[Stored dataset items]

--------------------------------

-- pv_equiv track=rewrite | github.com/crapas1974/algo2 | result/ds/05_equation_check.py | count_meaningless_brackets
-- ===== SOURCE A (Python) =====
-- def count_meaningless_brackets(expression):
--     bracket_mapping = {')': '(', '}': '{', ']': '['}
--     stack = []
--     previous_bracket = False
--     previous_continuous_bracket = False
--     count = 0
--
--     for char in expression:
--         if char in bracket_mapping:
--             if not stack or stack[-1] != bracket_mapping[char]:
--                 return False
--             if previous_bracket and not previous_continuous_bracket:
--                 count += 1
--                 previous_continuous_bracket = True
--             stack.pop()
--             previous_bracket = True
--         else:
--             previous_continuous_bracket = False
--             previous_bracket = False
--             if char in bracket_mapping.values():
--                 stack.append(char)
--
--     return count
-- ===== SOURCE B (Python) =====
-- def count_meaningless_brackets(expression):
--     # Pass 1: pure validation (same mismatch test as the original).
--     mapping = {')': '(', '}': '{', ']': '['}
--     stack = []
--     for char in expression:
--         if char in mapping:
--             if not stack or stack[-1] != mapping[char]:
--                 return False
--             stack.pop()
--         elif char in '({[':
--             stack.append(char)
--     # Pass 2: count maximal runs of >= 2 consecutive closing brackets.
--     count = 0
--     run = 0
--     for char in expression:
--         if char in mapping:
--             run += 1
--             if run == 2:
--                 count += 1
--         else:
--             run = 0
--     return count
-- ===== Notes on version B (the rewrite author's own statement) =====
-- stated objective: simpler
-- what changed: Replaces the interleaved two-boolean-flag counting inside the matching loop by two independent passes: a pure stack validation pass, then a flag-free run-length scan that counts maximal runs of >=2 consecutive closing brackets.
-- outside the precondition, e.g. on count_meaningless_brackets('(]'): A returns False, B returns False; on count_meaningless_brackets(')'): A returns False, B returns False
import Mathlib
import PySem

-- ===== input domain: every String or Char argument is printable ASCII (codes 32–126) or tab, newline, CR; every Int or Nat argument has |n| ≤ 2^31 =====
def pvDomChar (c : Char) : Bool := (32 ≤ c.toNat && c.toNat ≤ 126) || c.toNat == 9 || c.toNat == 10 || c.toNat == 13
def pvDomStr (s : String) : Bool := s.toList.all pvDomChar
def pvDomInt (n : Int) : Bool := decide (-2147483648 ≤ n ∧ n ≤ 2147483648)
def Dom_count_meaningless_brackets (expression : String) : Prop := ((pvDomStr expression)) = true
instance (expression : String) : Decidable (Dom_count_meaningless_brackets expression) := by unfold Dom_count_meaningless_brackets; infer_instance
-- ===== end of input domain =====

-- B replaces A's interleaved flag-based counting with two independent passes (validate, then a run-length scan); objective: simpler.
-- On invalid expressions Python A (and B) return False, not an int; those inputs lie outside Pre_ and both ports return 0 there.

-- ===== PORT A =====
def pvIsClose (c : Char) : Bool := c = ')' || c = '}' || c = ']'
def pvIsOpen (c : Char) : Bool := c = '(' || c = '{' || c = '['
def pvTarget (c : Char) : Char := if c = ')' then '(' else if c = '}' then '{' else '['

-- the original loop: state = (stack, previous_bracket, previous_continuous_bracket, count); none = early `return False`
def aLoop : List Char → List Char → Bool → Bool → Int → Option Int
  | [], _stack, _pB, _pC, count => some count
  | c :: rest, stack, pB, pC, count =>
    if pvIsClose c then
      match stack with
      | [] => none
      | top :: stk =>
        if top ≠ pvTarget c then none
        else if pB && !pC then aLoop rest stk true true (count + 1)
        else aLoop rest stk true pC count
    else
      if pvIsOpen c then aLoop rest (c :: stack) false false count
      else aLoop rest stack false false count

def count_meaningless_brackets (expression : String) : Int :=
  (aLoop expression.toList [] false false 0).getD 0

-- ===== PORT B =====
-- pass 1 of Source B: pure stack validation
def bValidate : List Char → List Char → Bool
  | [], _stack => true
  | c :: rest, stack =>
    if pvIsClose c then
      match stack with
      | [] => false
      | top :: stk => if top ≠ pvTarget c then false else bValidate rest stk
    else
      if pvIsOpen c then bValidate rest (c :: stack)
      else bValidate rest stack

-- pass 2 of Source B: count maximal runs of ≥ 2 consecutive closing brackets
def bCount : List Char → Int → Int → Int
  | [], _run, count => count
  | c :: rest, run, count =>
    if pvIsClose c then bCount rest (run + 1) (if run + 1 = 2 then count + 1 else count)
    else bCount rest 0 count

def count_meaningless_brackets_alt (expression : String) : Int :=
  if bValidate expression.toList [] then bCount expression.toList 0 0 else 0

-- ===== PRECONDITION & SPEC =====
-- Pre_ excludes exactly the invalid expressions (an unmatched or mismatched closing bracket), on
-- which Python A returns False — a bool, not a value of the declared int type (B returns False
-- there too).  Stated independently of both ports as a one-step stack transition folded over the
-- string (none = a closing bracket without a matching open).
def pvStep (st : Option (List Char)) (c : Char) : Option (List Char) :=
  st.bind fun stack =>
    if pvIsClose c then
      match stack with
      | [] => none
      | top :: stk => if top = pvTarget c then some stk else none
    else if pvIsOpen c then some (c :: stack) else some stack

def Pre_count_meaningless_brackets (expression : String) : Prop :=
  (expression.toList.foldl pvStep (some [])).isSome = true
instance (expression : String) : Decidable (Pre_count_meaningless_brackets expression) := by
  unfold Pre_count_meaningless_brackets; infer_instance

def pvWitness_count_meaningless_brackets : String := "a(())[]{}b"

def Spec_count_meaningless_brackets (expression : String) (out : Int) : Prop := out = count_meaningless_brackets_alt expression
instance (expression : String) (out : Int) : Decidable (Spec_count_meaningless_brackets expression out) := by unfold Spec_count_meaningless_brackets; infer_instance

-- ===== CLAIM (what is proved, stated in full; the proofs are below) =====
def Claim_equal_count_meaningless_brackets : Prop := ∀ (expression : String), Dom_count_meaningless_brackets expression → Pre_count_meaningless_brackets expression → Spec_count_meaningless_brackets expression (count_meaningless_brackets expression)

-- ===== LEMMAS AND PROOFS =====

theorem foldl_pvStep_none (cs : List Char) : cs.foldl pvStep none = none := by
  induction cs with
  | nil => rfl
  | cons c rest ih => simpa [pvStep] using ih

-- bridge: the declarative fold in Pre_ agrees with Source B's validation pass
theorem foldl_pvStep_eq_bValidate (cs : List Char) : ∀ (stack : List Char),
    (cs.foldl pvStep (some stack)).isSome = bValidate cs stack := by
  induction cs with
  | nil => intro stack; rfl
  | cons c rest ih =>
    intro stack
    by_cases hc : pvIsClose c = true
    · cases stack with
      | nil => simp [pvStep, bValidate, hc, foldl_pvStep_none]
      | cons top stk =>
        by_cases ht : top = pvTarget c
        · simp [pvStep, bValidate, hc, ht, ih]
        · simp [pvStep, bValidate, hc, ht, foldl_pvStep_none]
    · have hc' : pvIsClose c = false := by simpa using hc
      by_cases ho : pvIsOpen c = true
      · simp [pvStep, bValidate, hc', ho, ih]
      · have ho' : pvIsOpen c = false := by simpa using ho
        simp [pvStep, bValidate, hc', ho', ih]

-- Invariant linking A's flags to B's run length: pB ↔ run ≥ 1, pC ↔ run ≥ 2.
theorem aLoop_eq_bCount (cs : List Char) : ∀ (stack : List Char) (r count : Int),
    0 ≤ r → bValidate cs stack = true →
    aLoop cs stack (decide (1 ≤ r)) (decide (2 ≤ r)) count = some (bCount cs r count) := by
  induction cs with
  | nil => intro stack r count hr hv; simp [aLoop, bCount]
  | cons c rest ih =>
    intro stack r count hr hv
    by_cases hc : pvIsClose c = true
    · cases stack with
      | nil => simp [bValidate, hc] at hv
      | cons top stk =>
        by_cases ht : top = pvTarget c
        · have hv' : bValidate rest stk = true := by
            simpa [bValidate, hc, ht] using hv
          by_cases h1 : r = 1
          · subst h1
            have e1 : aLoop (c :: rest) (top :: stk) (decide ((1:Int) ≤ 1)) (decide ((2:Int) ≤ 1)) count
                = aLoop rest stk true true (count + 1) := by
              simp [aLoop, hc, ht]
            rw [e1]
            have := ih stk 2 (count + 1) (by norm_num) hv'
            simp only [show (decide ((1:Int) ≤ 2)) = true by decide,
              show (decide ((2:Int) ≤ 2)) = true by decide] at this
            rw [this]
            simp [bCount, hc]
          · have e1 : aLoop (c :: rest) (top :: stk) (decide (1 ≤ r)) (decide (2 ≤ r)) count
                = aLoop rest stk true (decide (2 ≤ r)) count := by
              by_cases h0 : r = 0
              · subst h0; simp [aLoop, hc, ht]
              · have h2 : 2 ≤ r := by omega
                simp [aLoop, hc, ht, h2]
            rw [e1]
            have hpB : (true : Bool) = decide (1 ≤ r + 1) := by
              have : (1:Int) ≤ r + 1 := by omega
              simp [this]
            have hpC : (decide (2 ≤ r)) = decide (2 ≤ r + 1) := by
              by_cases h0 : r = 0
              · subst h0; decide
              · have ha : (2:Int) ≤ r := by omega
                have hb : (2:Int) ≤ r + 1 := by omega
                simp [ha, hb]
            rw [hpB, hpC, ih stk (r + 1) count (by omega) hv']
            have hne : ¬ (r + 1 = 2) := by omega
            simp [bCount, hc, hne]
        · simp [bValidate, hc, ht] at hv
    · have hc' : pvIsClose c = false := by simpa using hc
      have e0 : decide ((1:Int) ≤ 0) = false := by decide
      have e0' : decide ((2:Int) ≤ 0) = false := by decide
      by_cases ho : pvIsOpen c = true
      · have hv' : bValidate rest (c :: stack) = true := by
          simpa [bValidate, hc', ho] using hv
        have := ih (c :: stack) 0 count (by norm_num) hv'
        rw [e0, e0'] at this
        simp [aLoop, bCount, hc', ho, this]
      · have ho' : pvIsOpen c = false := by simpa using ho
        have hv' : bValidate rest stack = true := by
          simpa [bValidate, hc', ho'] using hv
        have := ih stack 0 count (by norm_num) hv'
        rw [e0, e0'] at this
        simp [aLoop, bCount, hc', ho', this]

-- ===== VERDICT (by name: the statement is the Claim_ definition above) =====
theorem count_meaningless_brackets_spec : Claim_equal_count_meaningless_brackets := by
  intro e _hdom hpre
  unfold Spec_count_meaningless_brackets count_meaningless_brackets count_meaningless_brackets_alt
  have hv : bValidate e.toList [] = true := by
    rw [← foldl_pvStep_eq_bValidate]; exact hpre
  have := aLoop_eq_bCount e.toList [] 0 0 (by norm_num) hv
  simp only [show (decide ((1:Int) ≤ 0)) = false by decide,
    show (decide ((2:Int) ≤ 0)) = false by decide] at this
  rw [this, hv]
  simp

--------------------------------

- [TASK GOAL]: Would you print exactly, and only, the lines of the data above from the line with "else bValidate rest stk" through the line with "stk else none", inclusive?

- [YOUR SOLUTION]:
      | top :: stk => if top ≠ pvTarget c then false else bValidate rest stk
    else
      if pvIsOpen c then bValidate rest (c :: stack)
      else bValidate rest stack

-- pass 2 of Source B: count maximal runs of ≥ 2 consecutive closing brackets
def bCount : List Char → Int → Int → Int
  | [], _run, count => count
  | c :: rest, run, count =>
    if pvIsClose c then bCount rest (run + 1) (if run + 1 = 2 then count + 1 else count)
    else bCount rest 0 count

def count_meaningless_brackets_alt (expression : String) : Int :=
  if bValidate expression.toList [] then bCount expression.toList 0 0 else 0

-- ===== PRECONDITION & SPEC =====
-- Pre_ excludes exactly the invalid expressions (an unmatched or mismatched closing bracket), on
-- which Python A returns False — a bool, not a value of the declared int type (B returns False
-- there too).  Stated independently of both ports as a one-step stack transition folded over the
-- string (none = a closing bracket without a matching open).
def pvStep (st : Option (List Char)) (c : Char) : Option (List Char) :=
  st.bind fun stack =>
    if pvIsClose c then
      match stack with
      | [] => none
      | top :: stk => if top = pvTarget c then some stk else none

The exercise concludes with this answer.